Find the point(s) on the surface z2 - 10xy = 10 nearest to the origin.
The Attempt at a Solution
I will minimize distance by minimizing distance2. So,
D = x2 + y2 + z2, where z2 - 10xy = 10. By Lagrange multipliers I have,
2x = -10yλ
2y = -10xλ
2z = 2zλ.
By the last equation, clearly either z = 0 or λ = 1 or λ = 0.
I will test λ = 1 first with the condition y ≠ 0 and x ≠ 0. By dividing the first equation by the second equation I have,
x/y = y/x, which implies x = y. But clearly 2x ≠ -10x when x ≠ 0. So I reject λ = 1 with the condition y ≠ 0 and x ≠ 0. I will now test λ = 1 first with the condition y = 0. I have,
2(0) = 10 * x * 1, so clearly x = 0. (Similarly, I could have tested with the condition x = 0 and found y = 0.) By the constraint equation I have z2 - 10(0)(0) = 10, so clearly z = ±√10.
Suppose z = 0. Then x ≠ 0 and y ≠ 0 because, in our constraint equation, -10xy = 10. So clearly xy = -1. I will now divide 2x = -10yλ by 2y = -10xλ and again find x = y. This implies,
x2 = -1 or y2 = -1.
x = i or y = i.
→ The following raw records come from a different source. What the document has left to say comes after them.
theorem pvCore (cl : String) :
    "proxy-" ++ PySem.Str.stripChars
        (pvDashLoop ([" ", "_"].foldl (fun sl ch => PySem.Str.replace sl ch "-") (PySem.Str.lower cl))) "-"
    = "proxy-" ++ String.ofList (PySem.Chars.join ['-']
        (if ((PySem.Str.lower cl).toList.foldl pvStep ([], [])).2 ≠ [] then
          ((PySem.Str.lower cl).toList.foldl pvStep ([], [])).1
            ++ [((PySem.Str.lower cl).toList.foldl pvStep ([], [])).2]
        else ((PySem.Str.lower cl).toList.foldl pvStep ([], [])).1)) := by
  apply String.toList_inj.mp
  rw [String.toList_append, String.toList_append, String.toList_ofList]
  refine congrArg (fun x => ("proxy-" : String).toList ++ x) ?_
  rw [List.foldl_cons, List.foldl_cons, List.foldl_nil]
  try rw [String.toList_ofList]
  rw [PySem.Str.toList_stripChars, show ("-" : String).toList = ['-'] from rfl]
  rw [pvDashLoop_toList]
  rw [PySem.Str.toList_replace, PySem.Str.toList_replace]
  rw [show ("_" : String).toList = ['_'] from rfl,
      show (" " : String).toList = [' '] from rfl,
      show ("-" : String).toList = ['-'] from rfl]
  rw [pvReplace_one, pvReplace_one, List.map_map]
  rw [show ((fun c => if c = '_' then '-' else c) ∘ (fun c => if c = ' ' then '-' else c)) = pvG from rfl]
  rw [pvAside]
  unfold pvW
  rw [pvSplit_map]
  rw [pvFold]
  rw [show List.modifyHead (fun x => ([] : List Char) ++ x) (List.splitOnP pvSepB (PySem.Str.lower cl).toList)
        = List.splitOnP pvSepB (PySem.Str.lower cl).toList from congrFun List.modifyHead_id _]
  simp

-- ===== VERDICT (by name: the statement is the Claim_ definition above) =====
theorem manual_isp_tag_py_spec : Claim_equal_manual_isp_tag_py := by
  intro default_isp _hdom
  unfold Spec_manual_isp_tag_py manual_isp_tag_py manual_isp_tag_py_alt
  exact pvCore _
-- ===== LEMMAS AND PROOFS =====

-- the ambient list of coverable values: every covered point is some w % n, w ∈ weak
def pvVals (n : Int) (weak : List Int) : List Int := weak.map (fun w => PySem.Int.mod w n)

-- a well-formed covered set: no duplicates, all members coverable
def pvGood (n : Int) (weak : List Int) (s : List Int) : Prop :=
  s.Nodup ∧ ∀ x ∈ s, x ∈ pvVals n weak

-- the simulation relation between A's repair_list and B's (pruned) frontier
def pvRel (n : Int) (weak : List Int) (rl fr : List (List Int)) : Prop :=
  rl ≠ [] ∧ fr ≠ [] ∧ (∀ s ∈ rl, pvGood n weak s) ∧ (∀ s ∈ fr, pvGood n weak s) ∧
  (∀ b ∈ rl, ∃ f ∈ fr, ∀ x ∈ b, x ∈ f) ∧ (∀ f ∈ fr, ∃ b ∈ rl, ∀ x, x ∈ f ↔ x ∈ b)

lemma pvMove_mem_vals (n : Int) (weak : List Int) (d i start x : Int)
    (hx : x ∈ pvMove n weak d i start) : x ∈ pvVals n weak := by
  simp only [pvMove, pvVals, List.mem_map, List.mem_filter, List.mem_append] at hx ⊢
  obtain ⟨e, ⟨he, -⟩, rfl⟩ := hx
  rcases he with h | h
  · exact ⟨e, PySem.List.mem_of_mem_slice weak _ _ h, rfl⟩
  · obtain ⟨w, hw, rfl⟩ := h
    exact ⟨w, PySem.List.mem_of_mem_slice weak _ _ hw,
      by simp [PySem.Int.mod, Int.add_fmod_left]⟩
I reject these solutions as crazy.
Suppose λ = 0. Then it must follow that y = 0 and x = 0. Again, plugging into our constraint equation gives z = ±√10. Therefore, Lagrange multipliers give the points (0,0,±√10), both of which give distance √10.
However, by inspection, one can see that the points (1,-1,0) and (-1,1,0) also satisfy the constraint and give distance √2.
Ideas where I went wrong?